▶ **Try it**:
Two lines in the listing below mark the span: one contains "match s with" and one contains "if k - 1 = 0 then (BState.header, es)". Reproduce both of them and everything between, exactly.
START Entries provided
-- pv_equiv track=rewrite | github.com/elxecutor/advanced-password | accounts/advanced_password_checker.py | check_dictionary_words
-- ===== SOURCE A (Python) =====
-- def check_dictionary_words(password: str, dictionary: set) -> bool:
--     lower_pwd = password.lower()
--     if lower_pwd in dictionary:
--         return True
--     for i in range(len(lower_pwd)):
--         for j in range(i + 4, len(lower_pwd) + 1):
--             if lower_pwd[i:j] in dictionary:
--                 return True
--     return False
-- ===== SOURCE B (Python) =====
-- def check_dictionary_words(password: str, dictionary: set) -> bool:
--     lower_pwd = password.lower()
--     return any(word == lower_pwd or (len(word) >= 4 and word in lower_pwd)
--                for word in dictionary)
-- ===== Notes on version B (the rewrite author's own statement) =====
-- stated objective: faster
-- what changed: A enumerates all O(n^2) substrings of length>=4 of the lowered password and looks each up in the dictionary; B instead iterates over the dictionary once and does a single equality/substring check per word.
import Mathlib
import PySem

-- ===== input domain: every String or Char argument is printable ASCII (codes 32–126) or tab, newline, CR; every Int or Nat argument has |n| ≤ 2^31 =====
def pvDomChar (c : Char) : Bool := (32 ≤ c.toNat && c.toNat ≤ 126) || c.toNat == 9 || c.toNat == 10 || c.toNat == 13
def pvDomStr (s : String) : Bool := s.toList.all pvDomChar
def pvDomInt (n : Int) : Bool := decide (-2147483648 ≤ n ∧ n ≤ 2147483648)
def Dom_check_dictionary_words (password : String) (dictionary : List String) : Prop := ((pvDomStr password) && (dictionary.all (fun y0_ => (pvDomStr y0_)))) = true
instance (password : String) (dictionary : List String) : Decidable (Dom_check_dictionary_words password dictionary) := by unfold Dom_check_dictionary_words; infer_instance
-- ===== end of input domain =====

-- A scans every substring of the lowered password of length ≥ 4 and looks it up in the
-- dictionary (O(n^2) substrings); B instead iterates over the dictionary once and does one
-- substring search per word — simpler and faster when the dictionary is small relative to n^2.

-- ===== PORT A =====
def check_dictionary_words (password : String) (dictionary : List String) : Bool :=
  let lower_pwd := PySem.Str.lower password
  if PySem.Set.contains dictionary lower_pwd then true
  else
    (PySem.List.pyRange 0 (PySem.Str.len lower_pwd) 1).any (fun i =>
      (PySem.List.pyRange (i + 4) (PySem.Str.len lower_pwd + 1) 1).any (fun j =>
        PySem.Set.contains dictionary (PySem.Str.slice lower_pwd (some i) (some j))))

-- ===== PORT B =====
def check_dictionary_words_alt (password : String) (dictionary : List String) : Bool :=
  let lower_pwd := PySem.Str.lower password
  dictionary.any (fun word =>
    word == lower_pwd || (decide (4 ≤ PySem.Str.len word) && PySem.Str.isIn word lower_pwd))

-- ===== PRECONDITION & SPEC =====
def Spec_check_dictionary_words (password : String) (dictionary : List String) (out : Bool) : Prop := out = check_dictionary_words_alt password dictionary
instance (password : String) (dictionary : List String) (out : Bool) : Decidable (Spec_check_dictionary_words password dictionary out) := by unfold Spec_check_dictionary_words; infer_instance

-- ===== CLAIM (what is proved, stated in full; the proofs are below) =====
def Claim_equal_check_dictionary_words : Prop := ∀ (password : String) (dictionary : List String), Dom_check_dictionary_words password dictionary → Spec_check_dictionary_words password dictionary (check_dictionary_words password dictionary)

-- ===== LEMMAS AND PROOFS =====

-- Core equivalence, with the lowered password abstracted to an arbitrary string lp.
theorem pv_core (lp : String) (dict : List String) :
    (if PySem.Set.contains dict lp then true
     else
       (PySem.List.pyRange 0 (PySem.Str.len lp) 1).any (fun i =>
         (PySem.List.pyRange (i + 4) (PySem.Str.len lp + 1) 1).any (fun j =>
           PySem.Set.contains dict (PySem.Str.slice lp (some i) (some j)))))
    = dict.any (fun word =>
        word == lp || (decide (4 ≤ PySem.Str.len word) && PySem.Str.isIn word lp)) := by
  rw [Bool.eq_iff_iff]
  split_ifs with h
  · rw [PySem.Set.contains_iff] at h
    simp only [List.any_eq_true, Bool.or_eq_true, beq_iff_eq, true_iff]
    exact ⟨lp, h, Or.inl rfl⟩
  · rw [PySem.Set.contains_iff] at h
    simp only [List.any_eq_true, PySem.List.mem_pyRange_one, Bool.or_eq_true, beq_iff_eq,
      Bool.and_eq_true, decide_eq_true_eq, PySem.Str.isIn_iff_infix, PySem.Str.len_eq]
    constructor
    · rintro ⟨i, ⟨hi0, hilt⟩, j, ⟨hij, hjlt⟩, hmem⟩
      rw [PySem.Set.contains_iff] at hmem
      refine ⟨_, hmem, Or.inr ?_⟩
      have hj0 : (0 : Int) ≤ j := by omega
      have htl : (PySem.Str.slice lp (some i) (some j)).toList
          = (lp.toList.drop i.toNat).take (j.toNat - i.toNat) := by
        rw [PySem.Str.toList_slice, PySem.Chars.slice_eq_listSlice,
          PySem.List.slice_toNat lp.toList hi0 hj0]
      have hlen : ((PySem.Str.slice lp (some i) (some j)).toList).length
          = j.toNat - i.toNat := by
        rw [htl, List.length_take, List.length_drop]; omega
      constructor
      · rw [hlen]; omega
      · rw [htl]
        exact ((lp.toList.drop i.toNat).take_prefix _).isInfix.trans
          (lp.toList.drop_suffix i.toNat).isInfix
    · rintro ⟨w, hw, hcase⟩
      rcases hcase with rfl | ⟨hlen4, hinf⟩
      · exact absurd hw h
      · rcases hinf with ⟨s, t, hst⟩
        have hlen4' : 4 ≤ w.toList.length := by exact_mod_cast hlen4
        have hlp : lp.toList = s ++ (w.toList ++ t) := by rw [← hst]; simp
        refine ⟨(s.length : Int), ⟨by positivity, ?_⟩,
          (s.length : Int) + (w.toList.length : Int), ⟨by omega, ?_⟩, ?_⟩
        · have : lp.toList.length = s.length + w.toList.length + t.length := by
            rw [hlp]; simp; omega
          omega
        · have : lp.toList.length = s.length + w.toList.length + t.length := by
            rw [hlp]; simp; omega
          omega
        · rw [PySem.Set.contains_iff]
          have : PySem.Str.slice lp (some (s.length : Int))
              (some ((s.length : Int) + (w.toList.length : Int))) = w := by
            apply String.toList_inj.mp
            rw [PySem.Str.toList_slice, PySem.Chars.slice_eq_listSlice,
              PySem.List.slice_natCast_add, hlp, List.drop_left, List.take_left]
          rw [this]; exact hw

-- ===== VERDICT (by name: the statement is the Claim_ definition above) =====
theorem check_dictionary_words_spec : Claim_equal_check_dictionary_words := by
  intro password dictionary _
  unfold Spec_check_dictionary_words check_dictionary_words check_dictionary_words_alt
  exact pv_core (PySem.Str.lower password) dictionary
END Entries provided
START Entries provided
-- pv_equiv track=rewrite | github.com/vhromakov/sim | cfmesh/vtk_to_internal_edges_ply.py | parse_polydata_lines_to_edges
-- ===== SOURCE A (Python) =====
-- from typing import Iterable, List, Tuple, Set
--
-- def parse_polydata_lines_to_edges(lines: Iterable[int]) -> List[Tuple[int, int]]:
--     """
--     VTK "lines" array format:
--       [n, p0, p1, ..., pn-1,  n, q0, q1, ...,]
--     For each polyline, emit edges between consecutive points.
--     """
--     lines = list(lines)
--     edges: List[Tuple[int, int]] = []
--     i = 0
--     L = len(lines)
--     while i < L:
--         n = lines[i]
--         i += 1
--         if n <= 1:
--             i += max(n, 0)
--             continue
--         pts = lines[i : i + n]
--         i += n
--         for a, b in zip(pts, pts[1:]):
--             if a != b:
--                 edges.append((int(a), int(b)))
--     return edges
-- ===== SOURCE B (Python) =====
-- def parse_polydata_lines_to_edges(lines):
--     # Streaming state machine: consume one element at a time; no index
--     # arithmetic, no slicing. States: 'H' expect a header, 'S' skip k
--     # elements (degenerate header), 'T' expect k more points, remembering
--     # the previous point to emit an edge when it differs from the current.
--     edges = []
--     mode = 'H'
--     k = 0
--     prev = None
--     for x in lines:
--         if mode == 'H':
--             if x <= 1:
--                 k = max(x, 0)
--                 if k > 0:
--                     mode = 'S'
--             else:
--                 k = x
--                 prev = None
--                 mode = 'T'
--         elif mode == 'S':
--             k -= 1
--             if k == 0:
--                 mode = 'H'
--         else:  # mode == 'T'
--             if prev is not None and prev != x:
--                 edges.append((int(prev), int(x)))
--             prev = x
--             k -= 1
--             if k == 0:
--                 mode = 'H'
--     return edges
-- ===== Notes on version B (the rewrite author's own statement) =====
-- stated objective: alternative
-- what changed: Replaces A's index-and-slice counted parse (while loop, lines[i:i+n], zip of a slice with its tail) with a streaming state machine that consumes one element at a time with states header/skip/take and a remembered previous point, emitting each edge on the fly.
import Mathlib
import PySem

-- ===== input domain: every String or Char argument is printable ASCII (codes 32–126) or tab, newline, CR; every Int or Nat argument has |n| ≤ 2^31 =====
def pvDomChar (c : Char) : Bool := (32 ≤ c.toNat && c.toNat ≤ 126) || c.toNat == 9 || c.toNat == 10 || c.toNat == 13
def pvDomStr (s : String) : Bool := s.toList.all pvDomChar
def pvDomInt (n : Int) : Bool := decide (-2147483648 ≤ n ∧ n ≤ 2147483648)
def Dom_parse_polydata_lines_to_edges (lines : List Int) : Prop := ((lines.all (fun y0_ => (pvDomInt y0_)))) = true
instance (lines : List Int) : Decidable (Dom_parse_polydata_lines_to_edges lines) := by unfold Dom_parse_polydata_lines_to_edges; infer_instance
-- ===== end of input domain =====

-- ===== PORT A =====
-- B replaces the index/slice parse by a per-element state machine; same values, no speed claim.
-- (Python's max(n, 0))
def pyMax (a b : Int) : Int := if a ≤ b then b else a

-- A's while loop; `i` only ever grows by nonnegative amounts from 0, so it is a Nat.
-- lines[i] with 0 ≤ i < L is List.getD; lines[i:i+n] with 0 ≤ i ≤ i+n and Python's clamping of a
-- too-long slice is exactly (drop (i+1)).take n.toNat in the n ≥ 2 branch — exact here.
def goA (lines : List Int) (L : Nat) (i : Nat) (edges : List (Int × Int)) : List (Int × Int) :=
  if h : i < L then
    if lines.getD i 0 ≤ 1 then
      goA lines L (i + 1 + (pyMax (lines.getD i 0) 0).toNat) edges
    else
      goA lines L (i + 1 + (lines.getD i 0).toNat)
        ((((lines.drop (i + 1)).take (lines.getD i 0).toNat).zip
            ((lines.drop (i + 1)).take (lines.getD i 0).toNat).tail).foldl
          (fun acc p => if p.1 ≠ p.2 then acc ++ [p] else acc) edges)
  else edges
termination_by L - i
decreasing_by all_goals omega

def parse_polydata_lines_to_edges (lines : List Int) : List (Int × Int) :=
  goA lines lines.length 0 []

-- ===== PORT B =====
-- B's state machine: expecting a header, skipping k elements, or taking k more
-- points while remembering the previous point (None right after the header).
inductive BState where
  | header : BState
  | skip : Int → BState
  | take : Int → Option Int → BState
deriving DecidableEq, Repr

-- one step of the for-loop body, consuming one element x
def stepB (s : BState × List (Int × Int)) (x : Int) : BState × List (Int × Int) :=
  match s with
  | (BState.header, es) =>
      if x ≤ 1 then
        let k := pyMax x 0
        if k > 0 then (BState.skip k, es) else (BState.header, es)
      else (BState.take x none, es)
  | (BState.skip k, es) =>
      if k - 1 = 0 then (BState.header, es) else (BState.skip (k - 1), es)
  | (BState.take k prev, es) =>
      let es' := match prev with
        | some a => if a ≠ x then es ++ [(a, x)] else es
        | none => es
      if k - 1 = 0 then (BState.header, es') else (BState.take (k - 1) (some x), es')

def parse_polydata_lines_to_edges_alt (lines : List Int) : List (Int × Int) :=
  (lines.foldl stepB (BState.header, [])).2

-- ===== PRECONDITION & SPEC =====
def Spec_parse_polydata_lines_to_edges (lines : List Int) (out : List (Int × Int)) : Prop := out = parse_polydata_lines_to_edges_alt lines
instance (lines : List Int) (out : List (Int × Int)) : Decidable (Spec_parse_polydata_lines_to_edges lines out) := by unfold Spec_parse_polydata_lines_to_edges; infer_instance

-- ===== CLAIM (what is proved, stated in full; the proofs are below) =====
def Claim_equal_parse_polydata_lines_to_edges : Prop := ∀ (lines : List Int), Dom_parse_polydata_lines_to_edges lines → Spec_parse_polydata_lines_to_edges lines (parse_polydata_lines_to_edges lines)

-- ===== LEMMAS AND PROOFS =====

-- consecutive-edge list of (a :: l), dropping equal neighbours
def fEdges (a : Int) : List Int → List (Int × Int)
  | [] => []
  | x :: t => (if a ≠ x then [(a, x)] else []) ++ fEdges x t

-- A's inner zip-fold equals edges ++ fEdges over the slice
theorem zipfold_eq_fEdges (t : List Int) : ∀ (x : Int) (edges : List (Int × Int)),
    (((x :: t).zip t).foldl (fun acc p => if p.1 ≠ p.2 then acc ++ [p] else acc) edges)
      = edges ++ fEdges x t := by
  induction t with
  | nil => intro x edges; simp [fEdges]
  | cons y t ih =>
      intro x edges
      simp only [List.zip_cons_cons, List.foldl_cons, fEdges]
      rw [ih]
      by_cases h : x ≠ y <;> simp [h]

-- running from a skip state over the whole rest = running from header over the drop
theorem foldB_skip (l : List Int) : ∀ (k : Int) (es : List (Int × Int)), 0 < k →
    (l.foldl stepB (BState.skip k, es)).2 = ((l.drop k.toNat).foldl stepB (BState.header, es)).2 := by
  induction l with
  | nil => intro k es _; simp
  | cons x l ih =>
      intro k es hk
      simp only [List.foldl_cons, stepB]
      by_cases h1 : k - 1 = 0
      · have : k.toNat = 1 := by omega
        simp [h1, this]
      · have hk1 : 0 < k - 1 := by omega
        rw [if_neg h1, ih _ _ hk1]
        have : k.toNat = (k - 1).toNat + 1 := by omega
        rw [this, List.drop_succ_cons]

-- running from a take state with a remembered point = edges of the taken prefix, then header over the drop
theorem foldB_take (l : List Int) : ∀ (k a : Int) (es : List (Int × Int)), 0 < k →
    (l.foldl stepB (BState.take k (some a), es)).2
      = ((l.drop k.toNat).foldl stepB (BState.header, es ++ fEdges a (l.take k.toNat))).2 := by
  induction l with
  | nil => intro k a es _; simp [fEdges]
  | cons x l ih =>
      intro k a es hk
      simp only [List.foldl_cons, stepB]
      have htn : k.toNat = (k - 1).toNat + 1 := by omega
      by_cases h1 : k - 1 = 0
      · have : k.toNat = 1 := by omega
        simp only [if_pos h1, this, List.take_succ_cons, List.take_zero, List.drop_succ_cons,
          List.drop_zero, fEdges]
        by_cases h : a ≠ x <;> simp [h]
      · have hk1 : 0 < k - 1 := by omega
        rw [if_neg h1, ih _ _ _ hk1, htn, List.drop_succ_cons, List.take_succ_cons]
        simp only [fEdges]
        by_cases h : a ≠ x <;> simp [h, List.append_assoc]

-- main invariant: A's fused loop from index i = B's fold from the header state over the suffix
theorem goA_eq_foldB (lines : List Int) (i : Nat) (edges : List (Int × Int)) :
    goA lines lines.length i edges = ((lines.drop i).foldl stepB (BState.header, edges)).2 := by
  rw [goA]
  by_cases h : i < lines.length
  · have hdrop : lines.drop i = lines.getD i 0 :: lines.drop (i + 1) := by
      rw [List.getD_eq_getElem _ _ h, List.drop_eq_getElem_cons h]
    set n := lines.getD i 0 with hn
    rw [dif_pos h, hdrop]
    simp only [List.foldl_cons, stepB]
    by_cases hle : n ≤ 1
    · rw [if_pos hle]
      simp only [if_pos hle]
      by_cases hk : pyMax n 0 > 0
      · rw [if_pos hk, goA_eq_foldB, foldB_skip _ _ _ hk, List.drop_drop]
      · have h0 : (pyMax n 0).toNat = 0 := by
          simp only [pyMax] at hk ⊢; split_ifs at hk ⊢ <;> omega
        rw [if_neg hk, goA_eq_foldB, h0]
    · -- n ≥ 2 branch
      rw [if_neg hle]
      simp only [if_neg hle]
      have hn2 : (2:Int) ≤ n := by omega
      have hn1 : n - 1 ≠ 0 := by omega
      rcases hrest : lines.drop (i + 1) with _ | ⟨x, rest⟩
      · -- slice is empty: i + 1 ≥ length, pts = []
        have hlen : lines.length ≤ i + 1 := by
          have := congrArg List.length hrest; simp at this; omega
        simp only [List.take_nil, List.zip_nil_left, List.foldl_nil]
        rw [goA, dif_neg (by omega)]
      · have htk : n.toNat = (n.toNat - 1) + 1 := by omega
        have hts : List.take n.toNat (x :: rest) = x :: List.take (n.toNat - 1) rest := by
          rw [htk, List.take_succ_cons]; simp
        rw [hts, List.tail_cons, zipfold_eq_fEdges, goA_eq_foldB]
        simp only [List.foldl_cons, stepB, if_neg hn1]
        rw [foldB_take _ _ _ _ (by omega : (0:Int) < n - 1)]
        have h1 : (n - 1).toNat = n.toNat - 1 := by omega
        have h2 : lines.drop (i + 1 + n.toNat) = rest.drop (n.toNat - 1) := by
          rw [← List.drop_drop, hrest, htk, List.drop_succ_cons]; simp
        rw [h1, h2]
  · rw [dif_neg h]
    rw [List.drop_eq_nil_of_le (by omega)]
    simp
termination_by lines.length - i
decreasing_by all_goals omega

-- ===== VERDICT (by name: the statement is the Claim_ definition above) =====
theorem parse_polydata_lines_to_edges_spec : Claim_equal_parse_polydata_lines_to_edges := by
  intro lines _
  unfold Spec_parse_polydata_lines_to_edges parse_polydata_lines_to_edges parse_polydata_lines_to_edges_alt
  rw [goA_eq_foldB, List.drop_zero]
END Entries provided
START Entries provided
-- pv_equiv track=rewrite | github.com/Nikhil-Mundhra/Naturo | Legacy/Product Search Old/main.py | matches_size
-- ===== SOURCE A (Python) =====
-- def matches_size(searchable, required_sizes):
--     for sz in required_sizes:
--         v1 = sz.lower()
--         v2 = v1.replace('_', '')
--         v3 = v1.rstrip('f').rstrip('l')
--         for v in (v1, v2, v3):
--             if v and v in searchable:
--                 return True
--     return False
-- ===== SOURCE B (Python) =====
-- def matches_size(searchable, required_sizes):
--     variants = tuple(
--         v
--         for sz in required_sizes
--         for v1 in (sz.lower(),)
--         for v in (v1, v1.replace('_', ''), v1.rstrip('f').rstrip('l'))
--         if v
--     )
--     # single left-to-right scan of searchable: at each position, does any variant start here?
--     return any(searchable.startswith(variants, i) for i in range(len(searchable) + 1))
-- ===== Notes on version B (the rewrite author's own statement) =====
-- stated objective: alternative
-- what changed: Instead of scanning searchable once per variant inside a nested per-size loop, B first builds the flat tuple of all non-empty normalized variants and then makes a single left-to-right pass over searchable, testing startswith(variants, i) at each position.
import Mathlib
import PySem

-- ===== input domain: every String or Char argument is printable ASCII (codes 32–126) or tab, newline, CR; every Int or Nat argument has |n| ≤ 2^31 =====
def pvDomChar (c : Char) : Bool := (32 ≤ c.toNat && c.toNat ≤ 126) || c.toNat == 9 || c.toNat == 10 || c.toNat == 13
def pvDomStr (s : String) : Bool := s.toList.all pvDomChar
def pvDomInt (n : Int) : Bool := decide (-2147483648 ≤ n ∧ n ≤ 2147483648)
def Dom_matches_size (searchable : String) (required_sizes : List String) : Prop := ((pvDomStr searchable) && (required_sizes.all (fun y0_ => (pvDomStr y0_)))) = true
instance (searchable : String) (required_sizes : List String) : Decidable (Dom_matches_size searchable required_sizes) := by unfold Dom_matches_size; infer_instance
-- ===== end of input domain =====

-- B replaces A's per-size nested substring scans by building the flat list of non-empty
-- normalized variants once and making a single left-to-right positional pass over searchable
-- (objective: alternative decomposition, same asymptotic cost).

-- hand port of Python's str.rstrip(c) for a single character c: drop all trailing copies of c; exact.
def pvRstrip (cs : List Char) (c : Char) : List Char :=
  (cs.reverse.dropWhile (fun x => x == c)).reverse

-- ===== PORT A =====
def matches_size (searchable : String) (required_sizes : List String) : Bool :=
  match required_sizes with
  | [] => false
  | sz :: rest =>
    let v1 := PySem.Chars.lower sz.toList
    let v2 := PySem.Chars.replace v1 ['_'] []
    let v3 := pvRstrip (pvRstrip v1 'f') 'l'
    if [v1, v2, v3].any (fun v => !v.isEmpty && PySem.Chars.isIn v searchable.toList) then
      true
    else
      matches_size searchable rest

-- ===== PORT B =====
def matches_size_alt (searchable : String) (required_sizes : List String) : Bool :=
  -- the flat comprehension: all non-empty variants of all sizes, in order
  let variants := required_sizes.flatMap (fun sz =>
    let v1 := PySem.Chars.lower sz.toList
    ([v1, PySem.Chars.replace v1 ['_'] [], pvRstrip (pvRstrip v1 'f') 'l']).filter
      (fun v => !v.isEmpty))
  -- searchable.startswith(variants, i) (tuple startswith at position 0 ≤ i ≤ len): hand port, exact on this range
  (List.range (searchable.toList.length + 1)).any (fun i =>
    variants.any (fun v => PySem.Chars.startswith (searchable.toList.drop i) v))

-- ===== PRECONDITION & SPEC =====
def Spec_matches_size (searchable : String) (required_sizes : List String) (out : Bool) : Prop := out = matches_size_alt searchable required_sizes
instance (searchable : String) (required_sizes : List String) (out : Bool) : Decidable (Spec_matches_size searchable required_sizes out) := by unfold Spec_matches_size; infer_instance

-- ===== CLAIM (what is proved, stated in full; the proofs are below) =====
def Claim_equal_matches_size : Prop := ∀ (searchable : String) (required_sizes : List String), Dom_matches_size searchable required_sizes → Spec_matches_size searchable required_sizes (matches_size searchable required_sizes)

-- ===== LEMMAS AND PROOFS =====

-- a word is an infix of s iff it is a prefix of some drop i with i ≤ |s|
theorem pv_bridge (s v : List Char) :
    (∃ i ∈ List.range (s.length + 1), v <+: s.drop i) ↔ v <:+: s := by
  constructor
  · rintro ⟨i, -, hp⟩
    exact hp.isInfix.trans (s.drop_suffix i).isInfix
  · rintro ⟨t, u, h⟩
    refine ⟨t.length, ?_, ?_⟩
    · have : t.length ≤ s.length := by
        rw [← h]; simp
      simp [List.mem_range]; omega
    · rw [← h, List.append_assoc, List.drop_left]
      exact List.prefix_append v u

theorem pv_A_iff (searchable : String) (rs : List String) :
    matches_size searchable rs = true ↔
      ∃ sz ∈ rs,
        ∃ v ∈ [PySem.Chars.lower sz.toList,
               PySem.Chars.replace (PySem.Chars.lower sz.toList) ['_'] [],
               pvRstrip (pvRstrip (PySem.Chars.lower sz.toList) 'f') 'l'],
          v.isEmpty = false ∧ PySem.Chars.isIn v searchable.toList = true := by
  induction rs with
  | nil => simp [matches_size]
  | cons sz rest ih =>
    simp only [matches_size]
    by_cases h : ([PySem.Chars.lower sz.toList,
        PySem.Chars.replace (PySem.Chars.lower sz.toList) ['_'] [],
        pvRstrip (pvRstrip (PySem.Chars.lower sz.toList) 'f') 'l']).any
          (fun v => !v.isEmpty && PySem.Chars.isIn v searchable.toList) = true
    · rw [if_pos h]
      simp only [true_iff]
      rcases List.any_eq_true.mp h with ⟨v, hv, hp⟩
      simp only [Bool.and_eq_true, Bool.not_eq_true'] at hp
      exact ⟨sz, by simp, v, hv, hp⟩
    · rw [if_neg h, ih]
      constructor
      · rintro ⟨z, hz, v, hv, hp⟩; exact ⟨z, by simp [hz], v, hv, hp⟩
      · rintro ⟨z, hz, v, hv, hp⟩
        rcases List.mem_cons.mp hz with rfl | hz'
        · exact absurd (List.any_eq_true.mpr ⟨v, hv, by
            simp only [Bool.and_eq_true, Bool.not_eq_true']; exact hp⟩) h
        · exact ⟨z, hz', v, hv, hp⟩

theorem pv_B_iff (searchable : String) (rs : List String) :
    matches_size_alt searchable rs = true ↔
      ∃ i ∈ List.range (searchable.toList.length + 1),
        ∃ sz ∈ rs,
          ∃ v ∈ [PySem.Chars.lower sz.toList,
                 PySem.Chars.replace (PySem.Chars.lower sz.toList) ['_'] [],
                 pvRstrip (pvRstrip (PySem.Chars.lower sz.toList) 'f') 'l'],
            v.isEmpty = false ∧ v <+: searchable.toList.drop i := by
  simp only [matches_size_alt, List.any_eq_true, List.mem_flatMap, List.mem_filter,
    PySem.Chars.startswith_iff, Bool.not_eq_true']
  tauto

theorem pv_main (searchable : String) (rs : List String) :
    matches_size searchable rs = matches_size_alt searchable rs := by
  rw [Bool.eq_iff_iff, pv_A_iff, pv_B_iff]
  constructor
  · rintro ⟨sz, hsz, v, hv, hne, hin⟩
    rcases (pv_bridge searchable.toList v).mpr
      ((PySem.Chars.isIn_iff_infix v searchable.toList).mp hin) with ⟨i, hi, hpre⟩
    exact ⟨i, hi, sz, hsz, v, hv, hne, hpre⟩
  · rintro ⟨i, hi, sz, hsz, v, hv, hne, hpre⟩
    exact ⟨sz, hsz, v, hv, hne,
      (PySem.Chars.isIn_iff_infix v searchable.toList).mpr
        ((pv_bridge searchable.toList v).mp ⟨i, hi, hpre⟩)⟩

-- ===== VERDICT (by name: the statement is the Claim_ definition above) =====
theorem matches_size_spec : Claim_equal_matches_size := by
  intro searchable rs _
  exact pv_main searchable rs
END Entries provided
▶ **Your solution**:
  match s with
  | (BState.header, es) =>
      if x ≤ 1 then
        let k := pyMax x 0
        if k > 0 then (BState.skip k, es) else (BState.header, es)
      else (BState.take x none, es)
  | (BState.skip k, es) =>
      if k - 1 = 0 then (BState.header, es) else (BState.skip (k - 1), es)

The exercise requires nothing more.